Opinion is divided over the effectiveness of using electroconvulsive therapy (ECT) to treat severe depression that has not responded to other forms of therapy.
Use of the therapy is controversial mainly due to concerns about its efficacy and side effect profile. ECT alone does not usually provide a sustained benefit and those who remit often suffer a relapse of their condition within six months.
In 1999, a report from the United States Surgeon General on Mental Health summarized the opinion of psychiatrists regarding ECT at that time. This report stated that ECT was an effective treatment for severe depression, mania and some states of psychosis, leading to remission in 60% to 70% of cases.
The therapy was not shown to be effective, however, as a treatment for dysthymia, anxiety disorder, personality disorder or substance abuse. Furthermore, the report said that the therapy has no long-term effect in terms of preventing people form committing suicide and can only offer a short-term benefit for an acute episode of illness. Follow-up therapy would therefore be required in the form of medication of further monthly or weekly ECT.

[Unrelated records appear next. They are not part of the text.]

-- pv_equiv track=rewrite | github.com/arpanchal/BCT_Suburban_Optg | _path_finder.py | check_departure
-- ===== SOURCE A (Python) =====
-- from bisect import bisect_left
--
-- def check_departure(dep_min: int, route: list, offsets: dict,
--                     occupancy: dict, min_headway: int) -> tuple:
--     """
--     Check if departure at dep_min (from route[0]) is feasible.
--     Returns (min_gap_found, bottleneck_station) or (None, blocking_station).
--     """
--     worst_gap = 9999
--     bottleneck = route[0]
--     for stn in route:
--         off = offsets.get(stn)
--         if off is None: continue
--         occ = occupancy.get(stn, [])
--         if not occ: continue
--         arr = (dep_min + off) % 1440
--         pos = bisect_left(occ, arr)
--         # Previous train time (wrapping midnight)
--         prev_t = occ[pos - 1] if pos > 0 else occ[-1] - 1440
--         # Next train time (wrapping midnight)
--         next_t = occ[pos] if pos < len(occ) else occ[0] + 1440
--         gap_before = arr - prev_t
--         gap_after  = next_t - arr
--         if gap_before < min_headway or gap_after < min_headway:
--             return None, stn
--         g = min(gap_before, gap_after)
--         if g < worst_gap:
--             worst_gap = g
--             bottleneck = stn
--     return worst_gap, bottleneck
-- ===== SOURCE B (Python) =====
-- def _ins_point(occ, x, lo, hi):
--     """Recursive insertion point: first index in [lo, hi) where x could be
--     inserted keeping occ[lo:hi] ordered (same probe sequence as bisect_left)."""
--     if lo >= hi:
--         return lo
--     mid = (lo + hi) // 2
--     if occ[mid] < x:
--         return _ins_point(occ, x, mid + 1, hi)
--     return _ins_point(occ, x, lo, mid)
--
-- def _slot(occ, i):
--     """i-th entry of the 1440-minute periodic extension of the timetable occ:
--     valid for any index, no wrap conditionals needed."""
--     return occ[i % len(occ)] + 1440 * (i // len(occ))
--
-- def check_departure(dep_min: int, route: list, offsets: dict,
--                     occupancy: dict, min_headway: int) -> tuple:
--     gaps = []
--     for stn in route:
--         off = offsets.get(stn)
--         if off is None:
--             continue
--         occ = occupancy.get(stn, [])
--         if not occ:
--             continue
--         arr = (dep_min + off) % 1440
--         pos = _ins_point(occ, arr, 0, len(occ))
--         g = min(arr - _slot(occ, pos - 1), _slot(occ, pos) - arr)
--         if g < min_headway:
--             return None, stn
--         gaps.append((g, stn))
--     return min([(9999, route[0])] + gaps, key=lambda p: p[0])
-- ===== Notes on version B (the rewrite author's own statement) =====
-- stated objective: alternative
-- what changed: Replaces the library bisect_left call by a recursive insertion-point search, the four explicit midnight-wrap conditionals (occ[pos-1] vs occ[-1]-1440, occ[pos] vs occ[0]+1440) by one closed-form 1440-periodic extension of the timetable slot(i) = occ[i % n] + 1440*(i // n) evaluated at pos-1 and pos, the two-sided OR failure test by a single comparison of the nearest-neighbour gap against the headway, and the running worst-gap/bottleneck accumulator with in-loop updates by collecting (gap, station) pairs and taking min with a key seeded with (9999, route[0]); …
import Mathlib
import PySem

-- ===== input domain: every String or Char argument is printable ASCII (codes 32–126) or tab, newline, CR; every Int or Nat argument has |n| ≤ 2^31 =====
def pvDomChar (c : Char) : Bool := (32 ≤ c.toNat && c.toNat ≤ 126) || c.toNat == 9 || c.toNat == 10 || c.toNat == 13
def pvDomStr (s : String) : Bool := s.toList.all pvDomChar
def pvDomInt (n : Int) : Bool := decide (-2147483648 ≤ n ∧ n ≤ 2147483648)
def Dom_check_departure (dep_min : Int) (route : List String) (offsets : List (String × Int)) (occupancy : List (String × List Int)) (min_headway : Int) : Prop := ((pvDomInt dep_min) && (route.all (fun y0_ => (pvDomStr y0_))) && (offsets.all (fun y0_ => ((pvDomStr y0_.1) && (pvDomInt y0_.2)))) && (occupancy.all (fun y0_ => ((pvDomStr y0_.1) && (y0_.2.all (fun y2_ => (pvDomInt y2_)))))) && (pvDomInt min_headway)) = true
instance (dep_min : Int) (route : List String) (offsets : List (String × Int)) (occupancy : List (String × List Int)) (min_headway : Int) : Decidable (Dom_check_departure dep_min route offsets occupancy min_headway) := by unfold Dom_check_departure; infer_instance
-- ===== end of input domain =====

-- B replaces the library bisect call by its own recursive insertion-point search, the four
-- midnight-wrap conditionals by one closed-form 1440-periodic extension of the timetable
-- (slot i = occ[i mod n] + 1440*(i div n)), the two-sided failure test by one nearest-gap
-- comparison, and the running worst-gap accumulator by collect-then-min(key).

-- ===== PORT A =====
-- the per-station loop of A; early 'return None, stn' ends the recursion
def pvALoop (dep_min : Int) (offsets : List (String × Int)) (occupancy : List (String × List Int)) (min_headway : Int) : List String → Int → String → Option Int × String
  | [], worst_gap, bottleneck => (some worst_gap, bottleneck)
  | stn :: rest, worst_gap, bottleneck =>
    match PySem.Dict.get? (PySem.Dict.mk offsets) stn with
    | none => pvALoop dep_min offsets occupancy min_headway rest worst_gap bottleneck
    | some off =>
      let occ := PySem.Dict.getD (PySem.Dict.mk occupancy) stn []
      if occ = [] then pvALoop dep_min offsets occupancy min_headway rest worst_gap bottleneck
      else
        let arr := PySem.Int.mod (dep_min + off) 1440
        let pos := PySem.List.bisectLeft occ arr
        let prev_t := if 0 < pos then occ.getD (pos - 1) 0 else PySem.List.pyGetD occ (-1) 0 - 1440
        let next_t := if pos < occ.length then occ.getD pos 0 else occ.getD 0 0 + 1440
        let gap_before := arr - prev_t
        let gap_after := next_t - arr
        if gap_before < min_headway ∨ gap_after < min_headway then (none, stn)
        else
          let g := min gap_before gap_after
          if g < worst_gap then pvALoop dep_min offsets occupancy min_headway rest g stn
          else pvALoop dep_min offsets occupancy min_headway rest worst_gap bottleneck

A 2003 report from the United Kingdom came from the UK ECT Review group who compared literature on the efficacy of ECT versus placebo. This report demonstrated that ECT was significantly more effective than placebo or antidepressant medication.
Another major report followed in 2004. A multicenter follow-up study of New York patients who had undergone ECT showed that only 30% to 47% of individuals remitted. However, when individuals with personality disorders or schizoaffective disorder were omitted from the analysis, the remission rate increased by as much as 70%.